DERİNCE DERMECE / Dilara DEVECİ

Geçenlerde şimdiki hayatıma kadar görmediğim güzellikte bir gül gördüm. Mezarlıkta bir mezardan bitmiş bir gül. Zaten en hayran kaldığım leylağı yine o mezarlıkta yine bir mezarda görmüştüm. Leylak benim en sevdiğim çiçektir.  Şimdi ben bunlara bir anlamlandırayım desem bir garip manalar bulurum. Olmadık manalar bulmak kolay çünkü ben gökyüzünü mor görüyorum. Çok canım sıkılıyor, çok canım sıkılıyor ne yapalım? Öyle bir şiir vardı ama hatırlamayayım onu zira hatırlayınca daha çok canım sıkılıyor. 

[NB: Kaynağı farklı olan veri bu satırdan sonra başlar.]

-- pv_equiv track=rewrite | github.com/dharmatech/jonesforth-steps | step-9002-interpret-execute-macro/scripts/trace-headings.py | split_frames
-- ===== SOURCE A (Python) =====
-- DELIM_LINE = "--------------------"
--
-- def split_frames(content_lines: list[str]) -> list[list[str]]:
--     frames: list[list[str]] = []
--     current: list[str] = []
--
--     for line in content_lines:
--         if line.strip() == DELIM_LINE and current:
--             frames.append(current)
--             current = [line]
--         else:
--             current.append(line)
--
--     if current:
--         frames.append(current)
--
--     return frames
-- ===== SOURCE B (Python) =====
-- DELIM_LINE = "--------------------"
--
--
-- def split_frames(content_lines: list[str]) -> list[list[str]]:
--     frames: list[list[str]] = []
--     n = len(content_lines)
--     i = 0
--     while i < n:
--         j = i + 1
--         while j < n and content_lines[j].strip() != DELIM_LINE:
--             j += 1
--         frames.append(content_lines[i:j])
--         i = j
--     return frames
-- ===== Notes on version B (the rewrite author's own statement) =====
-- stated objective: alternative
-- what changed: B replaces A's accumulator fold (growing a 'current' frame line by line and flushing it at delimiters) by an index-scan decomposition: for each frame it scans forward from position i+1 to the next delimiter index j and emits the slice content_lines[i:j], advancing i to j.
import Mathlib
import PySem

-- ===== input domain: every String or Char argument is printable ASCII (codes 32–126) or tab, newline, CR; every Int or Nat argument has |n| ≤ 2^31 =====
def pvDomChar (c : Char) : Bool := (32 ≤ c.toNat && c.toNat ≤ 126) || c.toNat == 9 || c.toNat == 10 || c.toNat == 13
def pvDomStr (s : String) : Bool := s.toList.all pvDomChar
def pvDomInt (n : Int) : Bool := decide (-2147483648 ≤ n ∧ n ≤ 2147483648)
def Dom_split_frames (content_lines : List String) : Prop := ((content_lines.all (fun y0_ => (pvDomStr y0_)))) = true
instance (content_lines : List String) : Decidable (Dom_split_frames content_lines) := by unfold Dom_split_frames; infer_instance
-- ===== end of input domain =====

-- B replaces A's accumulator fold by an index-scan decomposition (find next delimiter index, slice); same behaviour, same O(n) cost.


-- module constant DELIM_LINE
def pvDELIM : String := "--------------------"

-- ===== PORT A =====
-- literal port of A: fold over the lines with state (frames, current), flush 'current' at a delimiter
def split_frames (content_lines : List String) : List (List String) :=
  let st := content_lines.foldl
    (fun (st : List (List String) × List String) line =>
      if PySem.Str.strip line = pvDELIM ∧ st.2 ≠ [] then
        (st.1 ++ [st.2], [line])
      else
        (st.1, st.2 ++ [line]))
    ([], [])
  if st.2 ≠ [] then st.1 ++ [st.2] else st.1

-- ===== PORT B =====
-- inner while loop: advance j while j < n and content_lines[j].strip() != DELIM_LINE
def pvScan (cl : List String) (n j : Int) : Int :=
  if _h : j < n then
    if PySem.Str.strip (PySem.List.pyGetD cl j "") ≠ pvDELIM then
      pvScan cl n (j + 1)
    else j
  else j
termination_by (n - j).toNat
decreasing_by omega

-- outer while loop: emit the slice content_lines[i:j] and continue at i = j
def pvScan_ge (cl : List String) (n j : Int) : j ≤ pvScan cl n j := by
  fun_induction pvScan cl n j with
  | case1 j h hd ih => omega
  | case2 j h hd => omega
  | case3 j h => omega

def pvOuter (cl : List String) (n i : Int) : List (List String) :=
  if _h : i < n then
    let j := pvScan cl n (i + 1)
    PySem.List.slice cl (some i) (some j) :: pvOuter cl n j
  else []
termination_by (n - i).toNat
decreasing_by have := pvScan_ge cl n (i + 1); omega

def split_frames_alt (content_lines : List String) : List (List String) :=
  pvOuter content_lines (content_lines.length : Int) 0

-- ===== PRECONDITION & SPEC =====
def Spec_split_frames (content_lines : List String) (out : List (List String)) : Prop := out = split_frames_alt content_lines
instance (content_lines : List String) (out : List (List String)) : Decidable (Spec_split_frames content_lines out) := by unfold Spec_split_frames; infer_instance

-- ===== CLAIM (what is proved, stated in full; the proofs are below) =====
def Claim_equal_split_frames : Prop := ∀ (content_lines : List String), Dom_split_frames content_lines → Spec_split_frames content_lines (split_frames content_lines)

-- ===== LEMMAS AND PROOFS =====

-- 'not a delimiter line' as a Bool predicate
def pvNd (s : String) : Bool := !(PySem.Str.strip s == pvDELIM)

-- the structural splitting both programs compute
def pvSalt : List String → List (List String)
  | [] => []
  | h :: t =>
    (h :: t.takeWhile pvNd) :: pvSalt (t.dropWhile pvNd)
termination_by l => l.length
decreasing_by
  simp only [List.length_cons]
  exact Nat.lt_succ_of_le (List.dropWhile_suffix pvNd).length_le

theorem pvSalt_nil : pvSalt [] = [] := by rw [pvSalt]

theorem pvSalt_cons (h : String) (t : List String) :
    pvSalt (h :: t) = (h :: t.takeWhile pvNd) :: pvSalt (t.dropWhile pvNd) := by rw [pvSalt]

-- A's fold step and finisher, named for the proofs
def pvStep (st : List (List String) × List String) (line : String) : List (List String) × List String :=
  if PySem.Str.strip line = pvDELIM ∧ st.2 ≠ [] then (st.1 ++ [st.2], [line]) else (st.1, st.2 ++ [line])

def pvFinish (st : List (List String) × List String) : List (List String) :=
  if st.2 ≠ [] then st.1 ++ [st.2] else st.1

-- A's fold, started with a nonempty 'current', produces the structural splitting
theorem pvA_inv (ls : List String) : ∀ (frames : List (List String)) (cur : List String), cur ≠ [] →
    pvFinish (ls.foldl pvStep (frames, cur))
      = frames ++ (cur ++ ls.takeWhile pvNd) :: pvSalt (ls.dropWhile pvNd) := by
  induction ls with
  | nil => intro frames cur hc; simp [pvFinish, pvSalt_nil, hc]
  | cons l ls ih =>
    intro frames cur hc
    rw [List.foldl_cons]
    by_cases hd : PySem.Str.strip l = pvDELIM
    · have hnd : pvNd l = false := by simp [pvNd, hd]
      rw [show pvStep (frames, cur) l = (frames ++ [cur], [l]) from by simp [pvStep, hd, hc]]
      rw [ih (frames ++ [cur]) [l] (by simp)]
      simp only [List.takeWhile_cons, List.dropWhile_cons, hnd, Bool.false_eq_true, if_false]
      rw [pvSalt_cons]
      simp
    · have hnd : pvNd l = true := by simp [pvNd, hd]
      rw [show pvStep (frames, cur) l = (frames, cur ++ [l]) from by simp [pvStep, hd]]
      rw [ih frames (cur ++ [l]) (by simp)]
      simp [hnd]

theorem pvA_eq_salt (cl : List String) : split_frames cl = pvSalt cl := by
  have hrw : split_frames cl = pvFinish (cl.foldl pvStep ([], [])) := rfl
  rw [hrw]
  cases cl with
  | nil => simp [pvFinish, pvSalt]
  | cons l ls =>
    rw [List.foldl_cons]
    rw [show pvStep ([], []) l = ([], [l]) from by simp [pvStep]]
    rw [pvA_inv ls [] [l] (by simp), pvSalt_cons]
    simp

-- the inner scan finds the index of the next delimiter
theorem pvScan_eq (cl : List String) (j : Nat) :
    pvScan cl (cl.length : Int) (j : Int) = (j : Int) + (((cl.drop j).takeWhile pvNd).length : Int) := by
  by_cases h : j < cl.length
  · have hget : PySem.List.pyGetD cl (j : Int) "" = cl[j] := by
      rw [PySem.List.pyGetD_natCast]; exact List.getD_eq_getElem _ _ h
    have hdrop : cl.drop j = cl[j] :: cl.drop (j + 1) := List.drop_eq_getElem_cons h
    rw [pvScan, dif_pos (by exact_mod_cast h), hget]
    by_cases hd : PySem.Str.strip cl[j] = pvDELIM
    · rw [if_neg (by simpa using hd)]
      have hnd : pvNd cl[j] = false := by simp [pvNd, hd]
      rw [hdrop]
      simp [hnd]
    · rw [if_pos (by simpa using hd)]
      have hnd : pvNd cl[j] = true := by simp [pvNd, hd]
      have ihs := pvScan_eq cl (j + 1)
      rw [hdrop]
      simp only [List.takeWhile_cons, hnd, if_true, List.length_cons]
      push_cast at ihs ⊢
      omega
  · rw [pvScan, dif_neg (by exact_mod_cast h)]
    rw [List.drop_eq_nil_of_le (by omega)]
    simp
termination_by (cl.length - j)
decreasing_by omega

-- the outer loop from index i produces the structural splitting of the suffix
theorem pvOuter_eq (cl : List String) (i : Nat) (hi : i ≤ cl.length) :
    pvOuter cl (cl.length : Int) (i : Int) = pvSalt (cl.drop i) := by
  by_cases h : i < cl.length
  · have hdrop : cl.drop i = cl[i] :: cl.drop (i + 1) := List.drop_eq_getElem_cons h
    set t := ((cl.drop (i + 1)).takeWhile pvNd).length with ht
    have hscan : pvScan cl (cl.length : Int) ((i : Int) + 1) = ((i + 1 + t : Nat) : Int) := by
      have := pvScan_eq cl (i + 1)
      push_cast at this ⊢
      omega
    have htle : t ≤ (cl.drop (i + 1)).length :=
      (List.takeWhile_prefix (l := cl.drop (i + 1)) pvNd).length_le
    rw [List.length_drop] at htle
    rw [pvOuter, dif_pos (by exact_mod_cast h)]
    simp only [hscan]
    have hpre : (cl.drop (i + 1)).takeWhile pvNd <+: cl.drop (i + 1) := List.takeWhile_prefix _
    have htake : (cl.drop (i + 1)).take t = (cl.drop (i + 1)).takeWhile pvNd :=
      (List.prefix_iff_eq_take.mp hpre).symm
    have hslice : PySem.List.slice cl (some (i : Int)) (some ((i + 1 + t : Nat) : Int))
        = cl[i] :: (cl.drop (i + 1)).takeWhile pvNd := by
      rw [PySem.List.slice_natCast, hdrop]
      rw [show i + 1 + t - i = t + 1 from by omega]
      rw [List.take_succ_cons, htake]
    rw [hslice]
    have hrec : pvOuter cl (cl.length : Int) ((i + 1 + t : Nat) : Int) = pvSalt (cl.drop (i + 1 + t)) :=
      pvOuter_eq cl (i + 1 + t) (by omega)
    rw [hrec]
    have hdw : cl.drop (i + 1 + t) = (cl.drop (i + 1)).dropWhile pvNd := by
      have hsplit : (cl.drop (i + 1)).takeWhile pvNd ++ (cl.drop (i + 1)).dropWhile pvNd
          = cl.drop (i + 1) := List.takeWhile_append_dropWhile
      calc cl.drop (i + 1 + t)
          = (cl.drop (i + 1)).drop t := by rw [List.drop_drop, Nat.add_comm]
        _ = ((cl.drop (i + 1)).takeWhile pvNd ++ (cl.drop (i + 1)).dropWhile pvNd).drop t := by
            rw [hsplit]
        _ = (cl.drop (i + 1)).dropWhile pvNd := by
            rw [ht, List.drop_left]
    rw [hdw, hdrop, pvSalt_cons]
  · have hie : i = cl.length := by omega
    rw [pvOuter, dif_neg (by exact_mod_cast h)]
    rw [hie, List.drop_length, pvSalt_nil]
termination_by (cl.length - i)
decreasing_by omega

theorem pvB_eq_salt (cl : List String) : split_frames_alt cl = pvSalt cl := by
  have h0 := pvOuter_eq cl 0 (by omega)
  simpa [split_frames_alt] using h0

-- ===== VERDICT (by name: the statement is the Claim_ definition above) =====
theorem split_frames_spec : Claim_equal_split_frames := by
  intro cl _
  unfold Spec_split_frames
  rw [pvA_eq_salt, pvB_eq_salt]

Burnuma leş kokusu doldu az evvel. Belki leş kokusu değildir ama babam öyle söylemişti yıllar önce uzun bir yolculuk yaparken. Şimdi biri bulsa kanıtlarıyla bu başka bir şeyin kokusu diye çok üzülürüm çünkü babam öyle söylemedi bana. Yıllar önce sadece bir köye gidince hissettiğim çok hoş bir koku vardı. Bana sorsan yemek kokusuydu hep bekledim buram buram kokan bir köy yemeği konsun önümüze ki koku ne zaman tandırlara yaklaşsak o zaman gelirdi burnuma. Sonra nasıl olduysa bir gaz kaçağı kokusu olduğunu öğrendim. Hala inanasım gelmez,içim burkulur. Bu arada inşallah leş kokusu başka bir şey çıkmaz. Bundan gerçekten çok korkuyorum. 

Yol çekiyorum yine. Evet çekiyorum çünkü ben uzun yol sevmem. Dışarıya bakıp uzunca dağları tepeleri seyretmek elbet ki güzel ama ben muhabbet sever bir insanım. Yolda herkes kendi işine bakıyor aman kimseye dokunma rahatsız etme lafı düstur oluyor. Gerçi bana hep insanları rahatsız etme diyorlar. İşin komiği ben hep sevdiğimi hissettirdiğimi, onları mutlu ettiğimi sanarken söylüyorlar. Ellerim saatlerce demir sıkmaktan perişan olmuşken bunu hissedemeyip düşünceler içinde salıncakta sallanmam normal bence. İnsanlar bana düşünecek çok şey veriyorlar. İnsanlar bir şeyler yapmasa ne olur kuşlar var. Birde Kız Kulesi ne hüzün oldu bana. Geçer mi ya ? Geçer inşallah. 

Yol uzun yollar uzun. Niye böyle uzun bu yollar? Düş uzun düşünceler uzun. Gidiyorum gündüz gece. Allah selamet vere.